[Stored items]
......
-- pv_equiv track=rewrite | github.com/kkaris/academic_repo | li-air_battery/gt_functions.py | uniqe_components
-- ===== SOURCE A (Python) =====
-- def uniqe_components(edge_list):
--     """
--
--     :param edge_list: list of pairs of chain molecules
--     :return: list of unique molecule ids (resids)
--     """
--     # Edge list comes in with entries like:
--     # [['id1', 'id2', w] ['id4', 'id9' w] ...]
--
--     # Utilize the uniqueness of the set function
--     s = set()
--
--     for p in edge_list:
--         s.add(p[0])
--         s.add(p[1])
--
--     ucl = list(s)
--     ucl.sort()
--
--     return ucl
-- ===== SOURCE B (Python) =====
-- def uniqe_components(edge_list):
--     """
--
--     :param edge_list: list of pairs of chain molecules
--     :return: list of unique molecule ids (resids)
--     """
--     # Collect every endpoint (duplicates included), sort once, then
--     # emit each value only when it differs from the previously emitted one.
--     flat = []
--     for p in edge_list:
--         flat.append(p[0])
--         flat.append(p[1])
--     flat.sort()
--     ucl = []
--     for x in flat:
--         if not ucl or ucl[-1] != x:
--             ucl.append(x)
--     return ucl
-- ===== Notes on version B (the rewrite author's own statement) =====
-- stated objective: alternative
-- what changed: Replaces A's hash-set dedup followed by a sort with sort-then-single-pass adjacent dedup: all endpoints are flattened into one list, sorted once (duplicates included), and a linear scan emits each value only when it differs from the previous one; no set is used.
import Mathlib
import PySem

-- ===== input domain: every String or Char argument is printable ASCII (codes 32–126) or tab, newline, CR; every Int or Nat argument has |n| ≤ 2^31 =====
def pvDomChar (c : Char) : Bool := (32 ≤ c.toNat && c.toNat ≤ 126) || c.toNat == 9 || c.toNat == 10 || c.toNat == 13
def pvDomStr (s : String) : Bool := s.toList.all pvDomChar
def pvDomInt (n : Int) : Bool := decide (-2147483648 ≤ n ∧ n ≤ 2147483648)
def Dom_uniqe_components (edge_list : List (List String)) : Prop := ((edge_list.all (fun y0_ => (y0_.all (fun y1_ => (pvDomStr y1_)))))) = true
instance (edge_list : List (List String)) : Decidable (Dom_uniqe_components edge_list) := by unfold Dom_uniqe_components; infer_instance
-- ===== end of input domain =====

-- B replaces A's set-dedup-then-sort by flatten, sort everything, then one adjacent-dedup pass (no set); same result proved.


-- ===== PORT A =====
-- s = set(); for p in edge_list: s.add(p[0]); s.add(p[1]); ucl = list(s); ucl.sort(); return ucl
-- (list(s) is consumed only by sort with no key, so the set's iteration order cannot affect the result)
def uniqe_components (edge_list : List (List String)) : List String :=
  let s := edge_list.foldl
    (fun s p => PySem.Set.add (PySem.Set.add s (PySem.List.pyGetD p 0 "")) (PySem.List.pyGetD p 1 ""))
    PySem.Set.empty
  PySem.List.sorted s (fun x => x) false

-- ===== PORT B =====
def uniqe_components_alt (edge_list : List (List String)) : List String :=
  let flat := edge_list.foldl
    (fun acc p => acc ++ [PySem.List.pyGetD p 0 "", PySem.List.pyGetD p 1 ""]) []
  let srt := PySem.List.sorted flat (fun x => x) false
  srt.foldl (fun ucl x => if ucl = [] ∨ ¬ (ucl.getLast? = some x) then ucl ++ [x] else ucl) []

-- ===== PRECONDITION & SPEC =====
-- Pre_ excludes exactly the inputs where A raises IndexError: an edge with fewer than two entries.
def Pre_uniqe_components (edge_list : List (List String)) : Prop :=
  ∀ p ∈ edge_list, 2 ≤ p.length
instance (edge_list : List (List String)) : Decidable (Pre_uniqe_components edge_list) := by
  unfold Pre_uniqe_components; infer_instance

def pvWitness_uniqe_components : List (List String) := [["id1", "id2", "3"], ["id4", "id1", "1"]]

def Spec_uniqe_components (edge_list : List (List String)) (out : List String) : Prop := out = uniqe_components_alt edge_list
instance (edge_list : List (List String)) (out : List String) : Decidable (Spec_uniqe_components edge_list out) := by unfold Spec_uniqe_components; infer_instance

-- ===== CLAIM (what is proved, stated in full; the proofs are below) =====
def Claim_equal_uniqe_components : Prop := ∀ (edge_list : List (List String)), Dom_uniqe_components edge_list → Pre_uniqe_components edge_list → Spec_uniqe_components edge_list (uniqe_components edge_list)

-- ===== LEMMAS AND PROOFS =====

-- every element of a strictly increasing list is ≤ its last element
theorem pv_le_getLast : ∀ {acc : List String}, acc.Pairwise (· < ·) → ∀ {a b : String},
    a ∈ acc → acc.getLast? = some b → a ≤ b := by
  intro acc
  induction acc with
  | nil => intro _ a b ha _; cases ha
  | cons c cs ih =>
    intro h a b ha hb
    rcases List.pairwise_cons.mp h with ⟨hc, hcs⟩
    cases cs with
    | nil =>
      have hac : a = c := by simpa using ha
      have hbc : c = b := by simpa using hb
      rw [hac, ← hbc]
    | cons d ds =>
      have hb' : (d :: ds).getLast? = some b := by simpa using hb
      have hbmem : b ∈ d :: ds := List.mem_of_getLast? hb'
      rcases List.mem_cons.mp ha with ha | ha
      · exact le_of_lt (ha ▸ hc b hbmem)
      · exact ih hcs ha hb'

-- the dedup fold invariant: on a ≤-sorted input with a <-sorted accumulator below it,
-- the fold returns a <-sorted list whose members are exactly acc ∪ l
theorem pv_dedup_fold (l : List String) : ∀ (acc : List String),
    l.Pairwise (· ≤ ·) → acc.Pairwise (· < ·) → (∀ a ∈ acc, ∀ x ∈ l, a ≤ x) →
    (l.foldl (fun ucl x => if ucl = [] ∨ ¬ (ucl.getLast? = some x) then ucl ++ [x] else ucl) acc).Pairwise (· < ·) ∧
    (∀ y, y ∈ l.foldl (fun ucl x => if ucl = [] ∨ ¬ (ucl.getLast? = some x) then ucl ++ [x] else ucl) acc ↔ y ∈ acc ∨ y ∈ l) := by
  induction l with
  | nil => intro acc _ hacc _; simpa using hacc
  | cons x xs ih =>
    intro acc hl hacc hcross
    rcases List.pairwise_cons.mp hl with ⟨hx, hxs⟩
    by_cases hcond : acc = [] ∨ ¬ (acc.getLast? = some x)
    · -- x is appended
      have hacc' : (acc ++ [x]).Pairwise (· < ·) := by
        rw [List.pairwise_append]
        refine ⟨hacc, List.pairwise_singleton _ _, ?_⟩
        intro a ha b hb
        have hbx : b = x := by simpa using hb
        rw [hbx]
        have hle : a ≤ x := hcross a ha x (List.mem_cons_self)
        rcases lt_or_eq_of_le hle with hlt | heq
        · exact hlt
        · exfalso
          rcases hcond with hcond | hcond
          · rw [hcond] at ha; cases ha
          · apply hcond
            cases hlast : acc.getLast? with
            | none => rw [List.getLast?_eq_none_iff] at hlast; rw [hlast] at ha; cases ha
            | some c =>
              have hac : a ≤ c := pv_le_getLast hacc ha hlast
              have hca : c ≤ x := hcross c (List.mem_of_getLast? hlast) x (List.mem_cons_self)
              have : c = x := le_antisymm hca (heq ▸ hac)
              rw [this]
      have hcross' : ∀ a ∈ acc ++ [x], ∀ y ∈ xs, a ≤ y := by
        intro a ha y hy
        rcases List.mem_append.mp ha with ha | ha
        · exact hcross a ha y (List.mem_cons_of_mem _ hy)
        · have : a = x := by simpa using ha
          rw [this]; exact hx y hy
      have hrec := ih (acc ++ [x]) hxs hacc' hcross'
      simp only [List.foldl_cons]
      rw [if_pos hcond]
      refine ⟨hrec.1, fun y => ?_⟩
      rw [hrec.2 y]
      simp only [List.mem_append, List.mem_cons]
      tauto
    · -- x equals the last element of acc, so it is already present
      rw [not_or, not_not] at hcond
      have hxmem : x ∈ acc := List.mem_of_getLast? hcond.2
      have hcross' : ∀ a ∈ acc, ∀ y ∈ xs, a ≤ y :=
        fun a ha y hy => hcross a ha y (List.mem_cons_of_mem _ hy)
      have hrec := ih acc hxs hacc hcross'
      simp only [List.foldl_cons]
      rw [if_neg (by rw [not_or, not_not]; exact hcond)]
      refine ⟨hrec.1, fun y => ?_⟩
      rw [hrec.2 y]
      simp only [List.mem_cons]
      constructor
      · tauto
      · rintro (h | h | h)
        · exact Or.inl h
        · exact Or.inl (h ▸ hxmem)
        · exact Or.inr h

-- A's two set.adds per edge build exactly set(flat) for the flattened endpoint list
theorem pv_fold_adds (el : List (List String)) : ∀ (s : List String),
    el.foldl (fun s p => PySem.Set.add (PySem.Set.add s (PySem.List.pyGetD p 0 "")) (PySem.List.pyGetD p 1 "")) s
      = (el.flatMap (fun p => [PySem.List.pyGetD p 0 "", PySem.List.pyGetD p 1 ""])).foldl PySem.Set.add s := by
  induction el with
  | nil => intro s; rfl
  | cons p ps ih => intro s; simp [List.flatMap_cons, ih]

theorem uniqe_components_eq (edge_list : List (List String)) :
    uniqe_components edge_list = uniqe_components_alt edge_list := by
  unfold uniqe_components uniqe_components_alt
  rw [PySem.List.foldl_append_eq_flatMap, pv_fold_adds]
  set flat := edge_list.flatMap (fun p => [PySem.List.pyGetD p 0 "", PySem.List.pyGetD p 1 ""]) with hfdef
  have hset : List.foldl PySem.Set.add PySem.Set.empty flat = PySem.Set.ofList flat :=
    (PySem.Set.ofList_eq_foldl flat).symm
  rw [List.nil_append, hset]
  have hsortpw : (PySem.List.sorted flat (fun x => x) false).Pairwise (· ≤ ·) := by
    simpa using PySem.List.sorted_pairwise flat (fun x : String => x)
  have hd := pv_dedup_fold (PySem.List.sorted flat (fun x => x) false) [] hsortpw
    (List.Pairwise.nil) (by intro a ha; cases ha)
  have hmem : ∀ y, y ∈ (PySem.List.sorted flat (fun x => x) false).foldl
      (fun ucl x => if ucl = [] ∨ ¬ (ucl.getLast? = some x) then ucl ++ [x] else ucl) [] ↔
      y ∈ PySem.Set.ofList flat := by
    intro y
    rw [hd.2 y]
    simp [PySem.List.mem_sorted, PySem.Set.mem_ofList]
  have hperm : ((PySem.List.sorted flat (fun x => x) false).foldl
      (fun ucl x => if ucl = [] ∨ ¬ (ucl.getLast? = some x) then ucl ++ [x] else ucl) []).Perm
      (PySem.Set.ofList flat) :=
    (List.perm_ext_iff_of_nodup (List.Pairwise.nodup hd.1) (PySem.Set.nodup_ofList flat)).mpr hmem
  exact PySem.List.sorted_eq_of_perm_of_pairwise_lt _ _ _ hperm hd.1

-- ===== VERDICT (by name: the statement is the Claim_ definition above) =====
theorem uniqe_components_spec : Claim_equal_uniqe_components := by
  intro edge_list _ _
  unfold Spec_uniqe_components
  exact uniqe_components_eq edge_list
lemma pv_partials_getD (f : Int → Int) :
    ∀ (l : List Int) (c : Int) (k : Nat), k < l.length →
      (pvPartials f c l).getD k 0 = c + ((l.take (k + 1)).map f).sum := by
  intro l
  induction l with
  | nil => intro c k hk; simp at hk
  | cons p t ih =>
    intro c k hk
    cases k with
    | zero => simp [pvPartials]
    | succ k' =>
      have := ih (c + f p) k' (by simpa using hk)
      simp only [pvPartials, List.getD_cons_succ, List.take_succ_cons, List.map_cons,
        List.sum_cons] at this ⊢
      rw [this]; ring

-- The prefix-list fold, characterised: entry k (k ≤ length) is the sum over the first k entries.
lemma pv_prefix_getD (f : Int → Int) (l : List Int) :
    ∀ (k : Nat), k ≤ l.length →
      (l.foldl (fun pr p => pr ++ [pr.getD (pr.length - 1) 0 + f p]) [0]).getD k 0
        = ((l.take k).map f).sum := by
  intro k hk
  rw [pv_fold_eq_partials f l [0] (by simp)]
  have hc : ([0] : List Int).getD (([0] : List Int).length - 1) 0 = (0 : Int) := rfl
  rw [hc]
  cases k with
  | zero => simp
  | succ k' =>
    have hk' : k' < l.length := by omega
    have := pv_partials_getD f l 0 k' hk'
    simpa using this

-- A's word_counts dict agrees with direct lookup-and-split on every key of the dict.
lemma pv_word_counts_getD (text : List (Int × String)) {p : Int}
    (hp : p ∈ (PySem.Dict.ofList text).keys) :
    ((PySem.Dict.ofList text).items.foldl
        (fun w pt => w.insert pt.1 ((PySem.Str.split₀ pt.2).length : Int)) PySem.Dict.empty).getD p 0
      = ((PySem.Str.split₀ ((PySem.Dict.ofList text).getD p "")).length : Int) := by
  set d := PySem.Dict.ofList text with hd
  have hnd : d.keys.Nodup := PySem.Dict.nodup_keys_ofList text
  have hkeys : d.items.map (fun pt => pt.1) = d.keys := rfl
  have hfresh := PySem.Dict.items_foldl_insert_fresh d.items (fun pt => pt.1)
      (fun pt => ((PySem.Str.split₀ pt.2).length : Int)) PySem.Dict.empty
      (by intro a _; rfl) (by rw [hkeys]; exact hnd)
  set w := d.items.foldl (fun w pt => w.insert pt.1 ((PySem.Str.split₀ pt.2).length : Int))
      PySem.Dict.empty with hw
  have hwitems : w.items = d.items.map (fun pt => (pt.1, ((PySem.Str.split₀ pt.2).length : Int))) := by
    rw [hw, hfresh]; rfl
  have hwkeys : w.keys.Nodup := by
    have : w.keys = d.keys := by
      show w.items.map (fun pt => pt.1) = d.keys
      rw [hwitems, ← hkeys, List.map_map]; rfl
    rw [this]; exact hnd
  have hmem : (p, d.getD p "") ∈ d.items := by
    rw [PySem.Dict.items_eq_map_keys d hnd ""]
    exact List.mem_map.mpr ⟨p, hp, rfl⟩
  have : (p, ((PySem.Str.split₀ (d.getD p "")).length : Int)) ∈ w.items := by
    rw [hwitems]
    exact List.mem_map.mpr ⟨(p, d.getD p ""), hmem, rfl⟩
  exact PySem.Dict.getD_of_mem_items w this hwkeys 0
......
Work out the count of lines in the data above containing the string "statement". Give it alone.

Output of the exercise ▸ 2